Run the task specified by task (or self.TASK).

Parameters

Name Type Description Default
task Optional[str] Override the task mode. None uses self.TASK. None
show bool If True, display prediction figures. True

Returns

Name Type Description
Dict[str, Any] Aggregated prediction package. Per-target results are stored
Dict[str, Any] on self.results[<task_key>].

Raises

Name Type Description
ValueError If task is not one of "lazy", "optuna", "spotoptim", "predict", "clean".
RuntimeError If method prepare_data has not been called (for training and prediction tasks).

run_task_clean

manager.multitask.MultiTask.run_task_clean(
    show=True,
    dry_run=False,
    cache_home=None,
)

Remove all cached data from the pipeline cache directory.

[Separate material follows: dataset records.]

-- pv_equiv track=rewrite | github.com/StarSein/BaekJoon | 백준/Gold/16120. PPAP/PPAP.py | solution
-- ===== SOURCE A (Python) =====
-- def solution(inp: str) -> str:
--     PPAP = ['P', 'P', 'A', 'P']
--     stack = []
--     for c in inp:
--         stack.append(c)
--         if len(stack) >= 4 and all(stack[i] == PPAP[i] for i in range(-4, 0)):
--             del stack[-3:]
--
--     return "PPAP" if stack == ["P"] else "NP"
-- ===== SOURCE B (Python) =====
-- def solution(inp: str) -> str:
--     s = inp
--     while 'PPAP' in s:
--         s = s.replace('PPAP', 'P')
--     return "PPAP" if s == "P" else "NP"
-- ===== Notes on version B (the rewrite author's own statement) =====
-- stated objective: simpler
-- what changed: Replaced the single-pass character stack with suffix collapsing by fixpoint string rewriting: repeatedly replace every non-overlapping occurrence of the pattern with a single character until the string stabilizes, then compare the normal form (equal by confluence of the rewrite rule); the rewriting passes run in C via str.replace instead of a per-character Python loop.
import Mathlib
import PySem

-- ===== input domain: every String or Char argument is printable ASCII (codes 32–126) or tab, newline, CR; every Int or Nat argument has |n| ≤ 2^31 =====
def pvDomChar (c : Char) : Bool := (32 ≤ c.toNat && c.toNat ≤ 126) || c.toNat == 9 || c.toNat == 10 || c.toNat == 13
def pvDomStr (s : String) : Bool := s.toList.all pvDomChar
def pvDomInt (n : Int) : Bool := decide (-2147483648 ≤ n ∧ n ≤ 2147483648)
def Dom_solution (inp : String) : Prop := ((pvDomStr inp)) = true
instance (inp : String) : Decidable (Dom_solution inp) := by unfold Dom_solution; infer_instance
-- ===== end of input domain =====

-- B replaces A's one-pass character stack by fixpoint string rewriting (replace 'PPAP'→'P' until
-- stable, then compare with "P"); equally exact, chosen for simplicity, not speed.

-- ===== PORT A =====
-- PPAP = ['P', 'P', 'A', 'P']
def pyPPAP : List Char := ['P', 'P', 'A', 'P']

-- loop body: stack.append(c); if len(stack) >= 4 and all(stack[i] == PPAP[i] for i in range(-4, 0)): del stack[-3:]
def stepA (stack : List Char) (c : Char) : List Char :=
  let s := stack ++ [c]
  if 4 ≤ s.length ∧
      (PySem.List.pyRange (-4) 0 1).all
        (fun i => PySem.List.pyGet? s i == PySem.List.pyGet? pyPPAP i) then
    PySem.List.slice s none (some (-3))   -- del stack[-3:] keeps stack[:-3]
  else s

def solution (inp : String) : String :=
  if inp.toList.foldl stepA [] = ['P'] then "PPAP" else "NP"

-- ===== PORT B =====
-- B-side termination helpers: s.replace('PPAP','P') is strictly shorter when 'PPAP' occurs in s.

-- reference recursion for PySem.Chars.replace with old = 'PPAP', new = 'P'
def repl : List Char → List Char
  | [] => []
  | c :: t =>
    if pyPPAP <+: (c :: t) then 'P' :: repl ((c :: t).drop 4) else c :: repl t
termination_by l => l.length
decreasing_by all_goals (simp; try omega)

theorem repl_nil : repl [] = [] := by rw [repl.eq_def]

theorem repl_cons_pos (c : Char) (t : List Char) (hp : pyPPAP <+: (c :: t)) :
    repl (c :: t) = 'P' :: repl ((c :: t).drop 4) := by
  conv_lhs => rw [repl.eq_def]
  simp only [hp, if_true]

theorem repl_cons_neg (c : Char) (t : List Char) (hp : ¬ pyPPAP <+: (c :: t)) :
    repl (c :: t) = c :: repl t := by
  conv_lhs => rw [repl.eq_def]
  simp only [hp, if_false]

theorem go_eq_repl : ∀ (fuel : Nat) (l acc : List Char), l.length ≤ fuel →
    PySem.Chars.replace.go pyPPAP ['P'] fuel l acc = acc.reverse ++ repl l := by
  intro fuel
  induction fuel with
  | zero =>
    intro l acc h
    have : l = [] := List.eq_nil_of_length_eq_zero (Nat.le_zero.mp h)
    subst this; simp [PySem.Chars.replace.go, repl_nil]
  | succ n ih =>
    intro l acc h
    match l with
    | [] => simp [PySem.Chars.replace.go, repl_nil]
    | c :: t =>
      rw [PySem.Chars.replace.go]
      by_cases hp : pyPPAP <+: (c :: t)
      · have hb : pyPPAP.isPrefixOf (c :: t) = true := by
          simpa [List.isPrefixOf_iff_prefix] using hp
        rw [if_pos hb]
        have hlen : ((c :: t).drop pyPPAP.length).length ≤ n := by
          simp [pyPPAP] at *; omega
        rw [ih _ _ hlen, repl_cons_pos c t hp]
        simp [pyPPAP]
      · have hb : ¬ pyPPAP.isPrefixOf (c :: t) = true := by
          simpa [List.isPrefixOf_iff_prefix] using hp
        rw [if_neg hb]
        have hlen : t.length ≤ n := by simpa using h
        rw [ih _ _ hlen, repl_cons_neg c t hp]
        simp

theorem replace_eq_repl (s : List Char) :
    PySem.Chars.replace s pyPPAP ['P'] = repl s := by
  rw [PySem.Chars.replace, if_neg (by simp [pyPPAP])]
  simpa using go_eq_repl s.length s [] le_rfl

theorem repl_length_le (l : List Char) : (repl l).length ≤ l.length := by
  fun_induction repl with
  | case1 => simp
  | case2 c t hp ih =>
    have h4 : 4 ≤ (c :: t).length := hp.length_le
    simp at *; omega
  | case3 c t hp ih => simpa using ih

theorem repl_length_lt (l : List Char) (h : pyPPAP <:+: l) :
    (repl l).length < l.length := by
  fun_induction repl with
  | case1 => simp [pyPPAP] at h
  | case2 c t hp ih =>
    have h4 : 4 ≤ (c :: t).length := hp.length_le
    have := repl_length_le ((c :: t).drop 4)
    simp at *; omega
  | case3 c t hp ih =>
    rcases (List.infix_cons_iff).mp h with h1 | h2
    · exact absurd h1 hp
    · simpa using ih h2

theorem replace_toList_length_lt (s : String)
    (h : PySem.Str.isIn "PPAP" s = true) :
    (PySem.Str.replace s "PPAP" "P").toList.length < s.toList.length := by
  have hinf : pyPPAP <:+: s.toList := by
    simpa [pyPPAP] using (PySem.Str.isIn_iff_infix "PPAP" s).mp h
  have he : (PySem.Str.replace s "PPAP" "P").toList
      = PySem.Chars.replace s.toList pyPPAP ['P'] := by
    rw [PySem.Str.toList_replace]; rfl
  rw [he, replace_eq_repl]
  exact repl_length_lt _ hinf

-- while 'PPAP' in s: s = s.replace('PPAP', 'P')
def loopB (s : String) : String :=
  if h : PySem.Str.isIn "PPAP" s = true then loopB (PySem.Str.replace s "PPAP" "P")
  else s
termination_by s.toList.length
decreasing_by exact replace_toList_length_lt s h

def solution_alt (inp : String) : String :=
  let s := loopB inp
  if s = "P" then "PPAP" else "NP"

-- ===== PRECONDITION & SPEC =====
def Spec_solution (inp : String) (out : String) : Prop := out = solution_alt inp
instance (inp : String) (out : String) : Decidable (Spec_solution inp out) := by unfold Spec_solution; infer_instance

-- ===== CLAIM (what is proved, stated in full; the proofs are below) =====
def Claim_equal_solution : Prop := ∀ (inp : String), Dom_solution inp → Spec_solution inp (solution inp)

-- ===== LEMMAS AND PROOFS =====

-- A's step on REVERSED stacks: push c, collapsing a 'PPAP' suffix (= reversed prefix) to 'P'
def rstep (R : List Char) (c : Char) : List Char :=
  if c = 'P' ∧ R.take 3 = ['A', 'P', 'P'] then 'P' :: R.drop 3 else c :: R

theorem stepA_rev (R : List Char) (c : Char) :
    stepA R.reverse c = (rstep R c).reverse := by
  match R with
  | [] => simp [stepA, rstep]
  | [a] => simp [stepA, rstep]
  | [a, b] => simp [stepA, rstep]
  | a :: b :: d :: r =>
    have hs : (a :: b :: d :: r).reverse ++ [c] = r.reverse ++ [d, b, a, c] := by simp
    have hlen : (r.reverse ++ [d, b, a, c]).length = r.length + 4 := by simp
    have hrange : PySem.List.pyRange (-4) 0 1 = [-4, -3, -2, -1] := by decide
    have g4 : PySem.List.pyGet? (r.reverse ++ [d, b, a, c]) (-4) = some d := by
      rw [PySem.List.pyGet?_neg_ofNat _ 4 (by omega) (by omega)]
      simp
    have g3 : PySem.List.pyGet? (r.reverse ++ [d, b, a, c]) (-3) = some b := by
      rw [PySem.List.pyGet?_neg_ofNat _ 3 (by omega) (by omega)]
      simp [hlen, show r.length + 1 - r.length = 1 from by omega]
    have g2 : PySem.List.pyGet? (r.reverse ++ [d, b, a, c]) (-2) = some a := by
      rw [PySem.List.pyGet?_neg_ofNat _ 2 (by omega) (by omega)]
      simp [hlen, show r.length + 2 - r.length = 2 from by omega]
    have g1 : PySem.List.pyGet? (r.reverse ++ [d, b, a, c]) (-1) = some c := by
      rw [PySem.List.pyGet?_neg_ofNat _ 1 (by omega) (by omega)]
      simp [hlen, show r.length + 3 - r.length = 3 from by omega]
    have hsl : PySem.List.slice (r.reverse ++ [d, b, a, c]) none (some (-3))
        = r.reverse ++ [d] := by
      rw [PySem.List.slice_to_neg_ofNat _ 3 (by omega)]
      rw [hlen, show r.length + 4 - 3 = r.length + 1 from by omega]
      rw [show r.length + 1 = r.reverse.length + 1 by simp]
      simp [List.take_append]
    have p4 : PySem.List.pyGet? pyPPAP (-4) = some 'P' := by decide
    have p3 : PySem.List.pyGet? pyPPAP (-3) = some 'P' := by decide
    have p2 : PySem.List.pyGet? pyPPAP (-2) = some 'A' := by decide
    have p1 : PySem.List.pyGet? pyPPAP (-1) = some 'P' := by decide
    rw [stepA]
    simp only [hs, hrange, hlen]
    simp only [List.all_cons, List.all_nil, g4, g3, g2, g1, p4, p3, p2, p1]
    by_cases hd : d = 'P' <;> by_cases hb : b = 'P' <;> by_cases ha : a = 'A'
      <;> by_cases hc : c = 'P' <;> (try subst_vars) <;>
      simp_all [rstep, List.take, List.drop]

theorem foldl_stepA_eq (l : List Char) (S : List Char) :
    l.foldl stepA S = (l.foldl rstep S.reverse).reverse := by
  induction l generalizing S with
  | nil => simp
  | cons c t ih =>
    have := stepA_rev S.reverse c
    simp only [List.foldl_cons]
    rw [List.reverse_reverse] at this
    rw [this, ih, List.reverse_reverse]

-- pushing the four characters P,P,A,P is the same as pushing one P (local confluence of the rule)
theorem foldl_rstep_ppap (R : List Char) :
    List.foldl rstep R ['P', 'P', 'A', 'P'] = rstep R 'P' := by
  by_cases h : R.take 3 = ['A', 'P', 'P']
  · simp [rstep, h, List.foldl]
  · simp [rstep, h, List.foldl]

theorem foldl_rstep_repl (l : List Char) : ∀ R : List Char,
    List.foldl rstep R (repl l) = List.foldl rstep R l := by
  fun_induction repl with
  | case1 => intro R; rfl
  | case2 c t hp ih =>
    intro R
    obtain ⟨u, hu⟩ := hp
    have hl : c :: t = pyPPAP ++ u := hu.symm
    have hdrop : (c :: t).drop 4 = u := by rw [hl]; simp [pyPPAP]
    rw [hdrop] at ih ⊢
    calc List.foldl rstep R ('P' :: repl u)
        = List.foldl rstep (rstep R 'P') (repl u) := rfl
      _ = List.foldl rstep (rstep R 'P') u := ih _
      _ = List.foldl rstep (List.foldl rstep R ['P', 'P', 'A', 'P']) u := by
            rw [foldl_rstep_ppap]
      _ = List.foldl rstep R (['P', 'P', 'A', 'P'] ++ u) := (List.foldl_append ..).symm
      _ = List.foldl rstep R (c :: t) := by rw [hl]; rfl
  | case3 c t hp ih =>
    intro R
    simp only [List.foldl_cons]
    exact ih _

-- on a string with no 'PPAP' occurrence the stack never collapses
theorem foldl_rstep_no_infix : ∀ (v R : List Char),
    ¬ pyPPAP <:+: (R.reverse ++ v) → List.foldl rstep R v = v.reverse ++ R := by
  intro v
  induction v with
  | nil => intro R _; simp
  | cons c w ih =>
    intro R hni
    have hstep : rstep R c = c :: R := by
      rw [rstep, if_neg]
      rintro ⟨hc, ht⟩
      apply hni
      have hR : R = 'A' :: 'P' :: 'P' :: R.drop 3 := by
        conv_lhs => rw [← List.take_append_drop 3 R]
        rw [ht]; rfl
      refine ⟨(R.drop 3).reverse, w, ?_⟩
      rw [hc] at *
      conv_rhs => rw [hR]
      simp [pyPPAP]
    have hni' : ¬ pyPPAP <:+: ((c :: R).reverse ++ w) := by
      simpa using hni
    simp only [List.foldl_cons, hstep]
    rw [ih (c :: R) hni']
    simp

theorem loopB_toList (s : String) :
    (loopB s).toList = (List.foldl rstep [] s.toList).reverse := by
  fun_induction loopB with
  | case1 s h ih =>
    rw [ih]
    have he : (PySem.Str.replace s "PPAP" "P").toList = repl s.toList := by
      rw [PySem.Str.toList_replace, show "PPAP".toList = pyPPAP from rfl,
        show "P".toList = ['P'] from rfl, replace_eq_repl]
    rw [he, foldl_rstep_repl]
  | case2 s h =>
    have hni : ¬ pyPPAP <:+: s.toList := by
      intro hinf
      exact h ((PySem.Str.isIn_iff_infix "PPAP" s).mpr (by simpa [pyPPAP] using hinf))
    have := foldl_rstep_no_infix s.toList [] (by simpa using hni)
    rw [this]
    simp

theorem string_eq_iff_toList (s t : String) : s = t ↔ s.toList = t.toList := by
  constructor
  · intro h; rw [h]
  · intro h
    have := congrArg String.ofList h
    simpa using this

-- ===== VERDICT (by name: the statement is the Claim_ definition above) =====
theorem solution_spec : Claim_equal_solution := by
  intro inp _
  unfold Spec_solution solution solution_alt
  rw [foldl_stepA_eq]
  simp only [List.reverse_nil]
  have hB : (loopB inp = "P") ↔ (List.foldl rstep [] inp.toList).reverse = ['P'] := by
    rw [string_eq_iff_toList, loopB_toList]
    constructor <;> intro h <;> simpa using h
  by_cases hA : (List.foldl rstep [] inp.toList).reverse = ['P']
  · rw [if_pos hA, if_pos (hB.mpr hA)]
  · rw [if_neg hA, if_neg (fun h => hA (hB.mp h))]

Does not require prepare_data() to be called first.

Parameters

Name Type Description Default
show bool Accepted for API consistency. Not used by the clean task. True
dry_run bool If True, report what would be deleted without actually removing anything. False
cache_home Optional[Path] Override the directory to clean. None uses the cache directory configured on this instance. None

Returns

Name Type Description
Dict[str, Any] Dict with keys status, cache_dir, and deleted_items.

Raises

Name Type Description
RuntimeError If the cache directory cannot be removed.

run_task_lazy

manager.multitask.MultiTask.run_task_lazy(show=True)

Lazy Fitting with default LightGBM parameters.

Parameters

Name Type Description Default
show bool If True, display prediction figures. True

Returns

Name Type Description
Dict[str, Any] Aggregated prediction package. Per-target results in
Dict[str, Any] self.results["lazy"].

run_task_optuna

manager.multitask.MultiTask.run_task_optuna(
    search_space=None,
    show=True,
    show_progress=False,
)

Optuna Bayesian hyperparameter tuning.

Parameters

Name Type Description Default
search_space Optional[Callable] Callable (trial) -> dict. None
show bool If True, display prediction figures. True

Returns

Name Type Description
Dict[str, Any] Aggregated prediction package. Per-target results in
Dict[str, Any] self.results["optuna"].

run_task_predict

manager.multitask.MultiTask.run_task_predict(
    show=True,
    task_name=None,
    max_age_days=None,
)

Predict-only using previously saved models.

Loads fitted models from the cache directory and produces predictions without any training. Raises RuntimeError if no saved models are found.

Parameters

Name Type Description Default
show bool If True, display prediction figures. True
task_name Optional[str] Restrict model loading to a specific source task ("lazy", "optuna", or "spotoptim"). None loads the most recent model regardless of source. None
max_age_days Optional[float] Maximum age in days for saved models. None accepts any age. None

Returns

Name Type Description
Dict[str, Any] Aggregated prediction package. Per-target results in
Dict[str, Any] self.results["predict"].

Raises

Name Type Description
RuntimeError If no saved models are found.

run_task_spotoptim

manager.multitask.MultiTask.run_task_spotoptim(search_space=None, show=True)

SpotOptim surrogate-model Bayesian tuning.

Parameters

Name Type Description Default
search_space Optional[Dict[str, Any]] Dictionary defining the SpotOptim search space. None
show bool If True, display prediction figures. True

Returns

Name Type Description
Dict[str, Any] Aggregated prediction package. Per-target results in
Dict[str, Any] self.results["spotoptim"].